# DATA
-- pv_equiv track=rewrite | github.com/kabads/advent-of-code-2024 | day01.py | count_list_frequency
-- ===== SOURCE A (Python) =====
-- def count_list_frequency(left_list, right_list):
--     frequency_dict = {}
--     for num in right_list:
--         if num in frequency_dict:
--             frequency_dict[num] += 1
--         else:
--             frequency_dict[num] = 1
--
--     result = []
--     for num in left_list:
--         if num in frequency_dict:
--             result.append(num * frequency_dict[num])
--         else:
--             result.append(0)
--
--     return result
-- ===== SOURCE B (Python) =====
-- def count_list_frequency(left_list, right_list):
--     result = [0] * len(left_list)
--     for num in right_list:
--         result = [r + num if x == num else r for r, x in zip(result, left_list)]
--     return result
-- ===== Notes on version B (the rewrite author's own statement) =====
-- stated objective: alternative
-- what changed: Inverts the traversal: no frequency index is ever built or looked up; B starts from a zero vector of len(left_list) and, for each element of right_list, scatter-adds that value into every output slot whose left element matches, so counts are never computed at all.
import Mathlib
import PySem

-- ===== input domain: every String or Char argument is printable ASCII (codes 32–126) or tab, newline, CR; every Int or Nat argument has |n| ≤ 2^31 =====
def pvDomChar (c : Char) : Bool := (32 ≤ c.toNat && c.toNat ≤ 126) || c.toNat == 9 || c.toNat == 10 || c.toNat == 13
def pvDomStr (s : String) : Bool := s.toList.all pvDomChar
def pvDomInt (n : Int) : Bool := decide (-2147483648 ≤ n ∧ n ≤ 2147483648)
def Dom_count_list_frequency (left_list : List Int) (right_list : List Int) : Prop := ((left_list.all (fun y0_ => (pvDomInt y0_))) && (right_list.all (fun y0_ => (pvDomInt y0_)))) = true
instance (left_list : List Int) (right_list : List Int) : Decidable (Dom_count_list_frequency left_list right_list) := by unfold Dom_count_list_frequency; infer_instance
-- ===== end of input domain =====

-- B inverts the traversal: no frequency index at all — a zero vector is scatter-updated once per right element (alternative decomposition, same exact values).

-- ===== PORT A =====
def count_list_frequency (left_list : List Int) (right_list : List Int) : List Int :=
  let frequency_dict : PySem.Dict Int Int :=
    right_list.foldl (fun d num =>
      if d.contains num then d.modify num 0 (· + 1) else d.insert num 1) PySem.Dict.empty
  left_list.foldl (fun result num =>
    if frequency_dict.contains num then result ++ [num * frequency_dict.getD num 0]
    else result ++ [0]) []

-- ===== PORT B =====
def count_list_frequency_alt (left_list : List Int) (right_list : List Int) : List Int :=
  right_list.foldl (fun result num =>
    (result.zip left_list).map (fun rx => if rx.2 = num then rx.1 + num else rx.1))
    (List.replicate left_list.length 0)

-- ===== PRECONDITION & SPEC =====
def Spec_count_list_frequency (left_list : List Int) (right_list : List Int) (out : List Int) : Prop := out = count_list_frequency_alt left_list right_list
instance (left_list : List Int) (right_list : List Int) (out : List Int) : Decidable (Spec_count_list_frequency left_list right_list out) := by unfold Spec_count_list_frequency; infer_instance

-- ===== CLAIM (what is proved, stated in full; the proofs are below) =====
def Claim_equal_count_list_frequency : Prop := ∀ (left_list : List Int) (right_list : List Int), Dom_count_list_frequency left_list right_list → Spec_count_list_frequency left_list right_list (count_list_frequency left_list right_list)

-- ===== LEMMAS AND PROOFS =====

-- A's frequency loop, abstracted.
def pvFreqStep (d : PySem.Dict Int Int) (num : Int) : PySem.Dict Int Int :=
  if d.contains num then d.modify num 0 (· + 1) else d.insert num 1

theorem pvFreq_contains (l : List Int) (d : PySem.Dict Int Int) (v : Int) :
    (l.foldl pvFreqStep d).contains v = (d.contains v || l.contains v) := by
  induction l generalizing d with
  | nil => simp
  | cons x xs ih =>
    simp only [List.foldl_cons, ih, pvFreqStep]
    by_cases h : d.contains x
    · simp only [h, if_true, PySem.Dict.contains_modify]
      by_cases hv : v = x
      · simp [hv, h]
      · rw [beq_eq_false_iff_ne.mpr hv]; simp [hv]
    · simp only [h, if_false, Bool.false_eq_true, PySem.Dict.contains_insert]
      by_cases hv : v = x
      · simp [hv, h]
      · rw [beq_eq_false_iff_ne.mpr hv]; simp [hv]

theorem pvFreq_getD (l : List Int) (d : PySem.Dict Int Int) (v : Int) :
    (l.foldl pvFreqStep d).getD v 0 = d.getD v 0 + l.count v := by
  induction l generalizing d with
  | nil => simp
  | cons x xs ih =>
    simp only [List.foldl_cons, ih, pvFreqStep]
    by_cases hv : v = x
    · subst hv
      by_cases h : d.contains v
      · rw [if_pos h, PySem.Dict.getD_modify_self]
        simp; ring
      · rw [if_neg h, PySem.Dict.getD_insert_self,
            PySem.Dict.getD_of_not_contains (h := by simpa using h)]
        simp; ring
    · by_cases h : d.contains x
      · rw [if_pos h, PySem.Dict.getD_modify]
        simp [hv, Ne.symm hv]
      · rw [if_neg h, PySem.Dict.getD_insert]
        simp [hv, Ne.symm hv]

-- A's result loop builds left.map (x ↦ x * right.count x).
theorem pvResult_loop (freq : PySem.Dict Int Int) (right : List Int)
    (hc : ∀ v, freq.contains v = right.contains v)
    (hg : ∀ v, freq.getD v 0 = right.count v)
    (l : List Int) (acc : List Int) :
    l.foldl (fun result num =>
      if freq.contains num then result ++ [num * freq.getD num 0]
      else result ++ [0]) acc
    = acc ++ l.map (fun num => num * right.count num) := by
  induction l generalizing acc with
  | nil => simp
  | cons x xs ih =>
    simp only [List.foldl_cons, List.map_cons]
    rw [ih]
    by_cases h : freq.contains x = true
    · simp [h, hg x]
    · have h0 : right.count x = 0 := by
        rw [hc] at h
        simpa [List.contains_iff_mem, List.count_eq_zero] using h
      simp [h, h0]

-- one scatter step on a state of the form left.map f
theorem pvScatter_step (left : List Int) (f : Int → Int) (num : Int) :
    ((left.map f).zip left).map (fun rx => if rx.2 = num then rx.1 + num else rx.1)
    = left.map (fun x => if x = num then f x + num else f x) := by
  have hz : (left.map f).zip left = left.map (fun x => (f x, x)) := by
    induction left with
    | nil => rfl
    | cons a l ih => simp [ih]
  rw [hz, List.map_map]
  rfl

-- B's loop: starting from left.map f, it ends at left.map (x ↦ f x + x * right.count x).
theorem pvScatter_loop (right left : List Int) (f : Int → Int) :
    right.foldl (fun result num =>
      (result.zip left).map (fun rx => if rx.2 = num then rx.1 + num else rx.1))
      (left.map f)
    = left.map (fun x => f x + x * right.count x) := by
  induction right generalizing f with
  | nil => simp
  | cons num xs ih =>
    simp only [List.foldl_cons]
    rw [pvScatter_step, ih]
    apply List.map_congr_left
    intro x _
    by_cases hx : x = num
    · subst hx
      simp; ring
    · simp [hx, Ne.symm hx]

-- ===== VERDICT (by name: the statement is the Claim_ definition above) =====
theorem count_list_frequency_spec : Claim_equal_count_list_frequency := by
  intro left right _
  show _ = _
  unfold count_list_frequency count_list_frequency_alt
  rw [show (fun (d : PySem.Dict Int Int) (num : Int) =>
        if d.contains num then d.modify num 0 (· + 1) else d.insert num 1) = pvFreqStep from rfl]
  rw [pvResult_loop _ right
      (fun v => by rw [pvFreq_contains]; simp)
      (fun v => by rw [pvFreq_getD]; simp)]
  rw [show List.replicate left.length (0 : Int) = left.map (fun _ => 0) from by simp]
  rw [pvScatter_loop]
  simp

# WORK INSTRUCTIONS
Filter the records down to the lines that contain the string "Prop", and copy those lines.

# ANSWER SECTION
def Dom_count_list_frequency (left_list : List Int) (right_list : List Int) : Prop := ((left_list.all (fun y0_ => (pvDomInt y0_))) && (right_list.all (fun y0_ => (pvDomInt y0_)))) = true
def Spec_count_list_frequency (left_list : List Int) (right_list : List Int) (out : List Int) : Prop := out = count_list_frequency_alt left_list right_list
def Claim_equal_count_list_frequency : Prop := ∀ (left_list : List Int) (right_list : List Int), Dom_count_list_frequency left_list right_list → Spec_count_list_frequency left_list right_list (count_list_frequency left_list right_list)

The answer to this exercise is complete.